Research background:

The advanced equipment manufacturing industry demands high-precision, versatile, and multi-dimensional geometric measurements. Multi-channel laser ranging technology offers a unified sensing approach, minimal error sources, and high measurement efficiency. Frequency modulated continuous wave (FMCW) laser measurement technology, with its high precision, wide dynamic range, strong anti-interference capability, and high signal-to-noise ratio, enables precise absolute distance measurements of large-scale, non-cooperative targets. It holds significant potential for industrial applications such as precision machining, equipment assembly positioning, and multi-dimensional surface scanning.

Traditional LiDAR systems are bulky and expensive. Photonic integration enables compact, chip-scale LiDAR, but most existing chip-based solutions rely on mechanical scanners to expand the imaging range, significantly limiting the efficiency of large time-bandwidth product (TBWP) FMCW LiDAR. Large-scale parallel coherent measurement architectures can greatly enhance measurement efficiency. By eliminating mechanical beam scanning, they enable high-speed, multi-channel data acquisition. However, the number of measurement channels directly determines the required circulators, photodetectors, and optical amplifiers, significantly increasing system complexity. Moreover, FMCW LiDAR systems based on current parallel coherent measurement architectures still have limited modulation bandwidth per channel. Non-mechanical beam scanners provide only a small, fixed imaging range, posing significant challenges for high-precision, multi-purpose measurements of large, non-cooperative targets in industrial applications.

To address these challenges, Professor Fumin Zhang's team at Tianjin University proposed a time-domain wavelength-division multiplexed (TWDM) multi-channel parallel FMCW LiDAR system incorporating optical switching. By leveraging the wide time-bandwidth modulation characteristics of FMCW lasers and the continuous time-domain band switching of optical switches, this approach enables TWDM technology for multi-channel parallel ranging. It unifies multi-length information transmission within a single channel, improving measurement efficiency while ensuring high-precision measurements for individual targets. This method offers a novel solution for large-scale 3D imaging and multi-dimensional geometric measurements. The related findings were published entitled "High-precision multichannel time-domain wavelength division multiplexing FMCW LiDAR ranging and 3D imaging" in Chinese Optics Letters, Vol. 23, No. 2, 2025.

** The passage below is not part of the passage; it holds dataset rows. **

-- pv_equiv track=rewrite | github.com/Skezza/pm99-research | scripts/profile_roster_promotion_unsafe_families.py | _extract_unsafe_subfamily
-- ===== SOURCE A (Python) =====
-- def _canonical_detail_token(token: str) -> str:
--     normalized = str(token or "").strip()
--     if not normalized:
--         return ""
--     return normalized.split("(", 1)[0].strip()
--
-- def _extract_unsafe_subfamily(reason_message: str) -> tuple[str, str, str, str]:
--     """Return (subfamily, primary_token, parser_token, detail)."""
--     message = str(reason_message or "").strip()
--     detail = ""
--     if "[" in message and message.endswith("]"):
--         detail = message.split("[", 1)[1][:-1].strip()
--
--     parts = [part.strip() for part in detail.split(";") if part.strip()]
--     primary = _canonical_detail_token(parts[0]) if parts else "no_detail"
--
--     parser_token = ""
--     for part in parts:
--         if part.startswith("parser_candidate:"):
--             parser_token = _canonical_detail_token(part)
--             break
--
--     spill_token = ""
--     for part in parts:
--         if part.startswith("parser_candidate:text_spill_"):
--             spill_token = _canonical_detail_token(part)
--             break
--
--     if spill_token:
--         return spill_token, primary, parser_token, detail
--     if parser_token:
--         return parser_token, primary, parser_token, detail
--     return primary, primary, parser_token, detail
-- ===== SOURCE B (Python) =====
-- def _canonical_detail_token(token: str) -> str:
--     normalized = str(token or "").strip()
--     if not normalized:
--         return ""
--     return normalized.split("(", 1)[0].strip()
--
-- def _extract_unsafe_subfamily(reason_message: str) -> tuple[str, str, str, str]:
--     """Return (subfamily, primary_token, parser_token, detail)."""
--     message = str(reason_message or "").strip()
--     detail = ""
--     if "[" in message and message.endswith("]"):
--         detail = message.split("[", 1)[1][:-1].strip()
--
--     parts = [part.strip() for part in detail.split(";") if part.strip()]
--     primary = _canonical_detail_token(parts[0]) if parts else "no_detail"
--
--     # One linear pass: remember the first parser_candidate part and the first
--     # text_spill part.  A text_spill part is itself a parser_candidate part,
--     # so once a spill is seen both slots are filled and the scan can stop.
--     parser_part = None
--     spill_part = None
--     for part in parts:
--         if parser_part is None and part.startswith("parser_candidate:"):
--             parser_part = part
--         if part.startswith("parser_candidate:text_spill_"):
--             spill_part = part
--             break
--
--     parser_token = _canonical_detail_token(parser_part) if parser_part is not None else ""
--     spill_token = _canonical_detail_token(spill_part) if spill_part is not None else ""
--     subfamily = spill_token or parser_token or primary
--     return subfamily, primary, parser_token, detail
-- ===== Notes on version B (the rewrite author's own statement) =====
-- stated objective: simpler
-- what changed: A's two separate for-loops over parts (one for the first parser_candidate part, one for the first text_spill part) are merged into a single linear pass with two accumulators that stops at the first text_spill part; the final precedence (spill, else parser, else primary) is unchanged.
import Mathlib
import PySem

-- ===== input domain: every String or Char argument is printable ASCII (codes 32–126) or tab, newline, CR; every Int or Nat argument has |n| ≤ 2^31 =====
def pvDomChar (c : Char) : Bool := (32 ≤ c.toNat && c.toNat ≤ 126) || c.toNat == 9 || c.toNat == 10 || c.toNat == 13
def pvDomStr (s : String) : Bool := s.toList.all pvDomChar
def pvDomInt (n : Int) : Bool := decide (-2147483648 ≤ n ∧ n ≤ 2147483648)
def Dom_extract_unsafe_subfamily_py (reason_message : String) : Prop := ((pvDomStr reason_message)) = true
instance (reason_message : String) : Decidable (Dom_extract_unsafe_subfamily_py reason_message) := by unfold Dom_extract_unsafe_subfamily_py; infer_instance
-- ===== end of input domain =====

-- B merges A's two scans over `parts` into one linear pass with two accumulators (objective: simpler/alternative decomposition, same cost).

-- ===== PORT A =====
-- _canonical_detail_token (shared helper of both Pythons)
def pvCanon (token : String) : String :=
  let normalized := PySem.Str.strip token
  if normalized == "" then ""
  else PySem.Str.strip ((((PySem.Str.splitMax? normalized "(" 1).getD []).headD ""))

-- A's code after `parts`/`primary`/`detail` are built: two for-loops with break
-- (first match = List.find?), then the precedence chain of ifs.
def pvTailA (parts : List String) (primary detail : String) : String × String × String × String :=
  let parser_token :=
    match parts.find? (fun part => PySem.Str.startswith part "parser_candidate:") with
    | some part => pvCanon part
    | none => ""
  let spill_token :=
    match parts.find? (fun part => PySem.Str.startswith part "parser_candidate:text_spill_") with
    | some part => pvCanon part
    | none => ""
  if spill_token ≠ "" then (spill_token, primary, parser_token, detail)
  else if parser_token ≠ "" then (parser_token, primary, parser_token, detail)
  else (primary, primary, parser_token, detail)

def extract_unsafe_subfamily_py (reason_message : String) : String × String × String × String :=
  let message := PySem.Str.strip reason_message
  let detail :=
    if PySem.Str.isIn "[" message && PySem.Str.endswith message "]" then
      PySem.Str.strip (PySem.Str.slice (((PySem.Str.splitMax? message "[" 1).getD []).getD 1 "") none (some (-1)))
    else ""
  let parts := (((PySem.Str.split? detail ";").getD []).map PySem.Str.strip).filter (fun part => !(part == ""))
  let primary := match parts with | [] => "no_detail" | part :: _ => pvCanon part
  pvTailA parts primary detail

-- ===== PORT B =====
-- B's single pass: first parser_candidate part and first text_spill part,
-- stopping at the first spill (which is itself a parser_candidate part).
def pvScan : List String → Option String → Option String × Option String
  | [], parser_part => (parser_part, none)
  | part :: rest, parser_part =>
      let parser_part :=
        if parser_part.isNone && PySem.Str.startswith part "parser_candidate:" then some part
        else parser_part
      if PySem.Str.startswith part "parser_candidate:text_spill_" then (parser_part, some part)
      else pvScan rest parser_part

-- Python's `a or b` on strings (truthiness = nonempty)
def pvOrStr (a b : String) : String := if a == "" then b else a

def pvTailB (parts : List String) (primary detail : String) : String × String × String × String :=
  let scanned := pvScan parts none
  let parser_token := (scanned.1.map pvCanon).getD ""
  let spill_token := (scanned.2.map pvCanon).getD ""
  let subfamily := pvOrStr spill_token (pvOrStr parser_token primary)
  (subfamily, primary, parser_token, detail)

def extract_unsafe_subfamily_py_alt (reason_message : String) : String × String × String × String :=
  let message := PySem.Str.strip reason_message
  let detail :=
    if PySem.Str.isIn "[" message && PySem.Str.endswith message "]" then
      PySem.Str.strip (PySem.Str.slice (((PySem.Str.splitMax? message "[" 1).getD []).getD 1 "") none (some (-1)))
    else ""
  let parts := (((PySem.Str.split? detail ";").getD []).map PySem.Str.strip).filter (fun part => !(part == ""))
  let primary := match parts with | [] => "no_detail" | part :: _ => pvCanon part
  pvTailB parts primary detail

-- ===== PRECONDITION & SPEC =====
def Spec_extract_unsafe_subfamily_py (reason_message : String) (out : String × String × String × String) : Prop := out = extract_unsafe_subfamily_py_alt reason_message
instance (reason_message : String) (out : String × String × String × String) : Decidable (Spec_extract_unsafe_subfamily_py reason_message out) := by unfold Spec_extract_unsafe_subfamily_py; infer_instance

-- ===== CLAIM (what is proved, stated in full; the proofs are below) =====
def Claim_equal_extract_unsafe_subfamily_py : Prop := ∀ (reason_message : String), Dom_extract_unsafe_subfamily_py reason_message → Spec_extract_unsafe_subfamily_py reason_message (extract_unsafe_subfamily_py reason_message)

-- ===== LEMMAS AND PROOFS =====

-- a text_spill part is a parser_candidate part
theorem spill_imp_parser (p : String) (h : PySem.Str.startswith p "parser_candidate:text_spill_" = true) :
    PySem.Str.startswith p "parser_candidate:" = true := by
  rw [PySem.Str.startswith_eq] at h ⊢
  rw [PySem.Chars.startswith_iff] at h ⊢
  exact List.IsPrefix.trans (by decide) h

-- once the parser slot is filled the scan only looks for the first spill part
theorem pvScan_some (l : List String) (p0 : String) :
    pvScan l (some p0) = (some p0, l.find? (fun part => PySem.Str.startswith part "parser_candidate:text_spill_")) := by
  induction l with
  | nil => simp [pvScan]
  | cons p rest ih =>
      by_cases h : PySem.Str.startswith p "parser_candidate:text_spill_" = true <;>
        simp at h <;> simp [pvScan, List.find?, h, ih]

-- the single pass from the empty state computes both first matches
theorem pvScan_none (l : List String) :
    pvScan l none = (l.find? (fun part => PySem.Str.startswith part "parser_candidate:"),
                     l.find? (fun part => PySem.Str.startswith part "parser_candidate:text_spill_")) := by
  induction l with
  | nil => simp [pvScan]
  | cons p rest ih =>
      by_cases hP : PySem.Str.startswith p "parser_candidate:" = true
      · by_cases hS : PySem.Str.startswith p "parser_candidate:text_spill_" = true
        · simp at hP hS; simp [pvScan, List.find?, hP, hS]
        · simp at hP hS; simp [pvScan, List.find?, hP, hS, pvScan_some]
      · have hS : PySem.Str.startswith p "parser_candidate:text_spill_" = false := by
          cases hS' : PySem.Str.startswith p "parser_candidate:text_spill_" with
          | false => rfl
          | true => exact absurd (spill_imp_parser p hS') hP
        simp at hP hS
        simp [pvScan, List.find?, hP, hS, ih]

theorem tail_eq (parts : List String) (primary detail : String) :
    pvTailA parts primary detail = pvTailB parts primary detail := by
  unfold pvTailA pvTailB pvOrStr
  rw [pvScan_none]
  cases hP : parts.find? (fun part => PySem.Str.startswith part "parser_candidate:") <;>
  cases hS : parts.find? (fun part => PySem.Str.startswith part "parser_candidate:text_spill_") <;>
    simp only [Option.map_some, Option.map_none, Option.getD_some, Option.getD_none] <;>
    split_ifs <;> simp_all

-- ===== VERDICT (by name: the statement is the Claim_ definition above) =====
theorem extract_unsafe_subfamily_py_spec : Claim_equal_extract_unsafe_subfamily_py := by
  intro s _
  unfold Spec_extract_unsafe_subfamily_py extract_unsafe_subfamily_py extract_unsafe_subfamily_py_alt
  exact tail_eq _ _ _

Figure 1. Multichannel time-domain wavelength division multiplexing (TWDM) FMCW LiDAR

Research contents and results:

To meet the multi-dimensional measurement demands of advanced equipment manufacturing, this study proposes a TWDM multi-channel FMCW LiDAR system incorporating optical switches. By leveraging the wide time-bandwidth continuous modulation characteristics of FMCW lasers and the high-speed time-domain band switching of an optical switch array, the system enables multi-target parallel measurement and unified multi-length information transmission within a single channel. This approach provides geometric references for length, position, and orientation in large-scale complex environments and supports advanced 3D analysis strategies. The architecture and measurement principle of the TDM-WDM multi-channel FMCW LiDAR system are illustrated in Figure 1. This FMCW LiDAR system enhances measurement accuracy by averaging multi-channel measurements of the same target and supports multi-path distance measurements. For a non-cooperative target placed on a precision linear guide at a maximum distance of 1.3 m, the system achieved an overall absolute distance measurement accuracy better than 14 μm, with each channel maintaining an accuracy within 20 μm. The precision of the 3D point cloud data for spatial targets was better than 1 cm. Experimental results demonstrate that the TDM-WDM multi-channel FMCW LiDAR system exhibits high stability and precision in multi-purpose distance measurement and 3D imaging applications. Compared to traditional methods, it significantly improves measurement efficiency and performance.

Outlook:

Moving forward, integrating the TDM-WDM FMCW LiDAR system with advanced auxiliary scanning devices can enhance real-world environmental sensing. Combining this system with chip-scale arrayed waveguide gratings and lens-assisted beam steering technology can further miniaturize the system and expand its potential applications, including precision contour measurement, large-scale equipment assembly, and space exploration.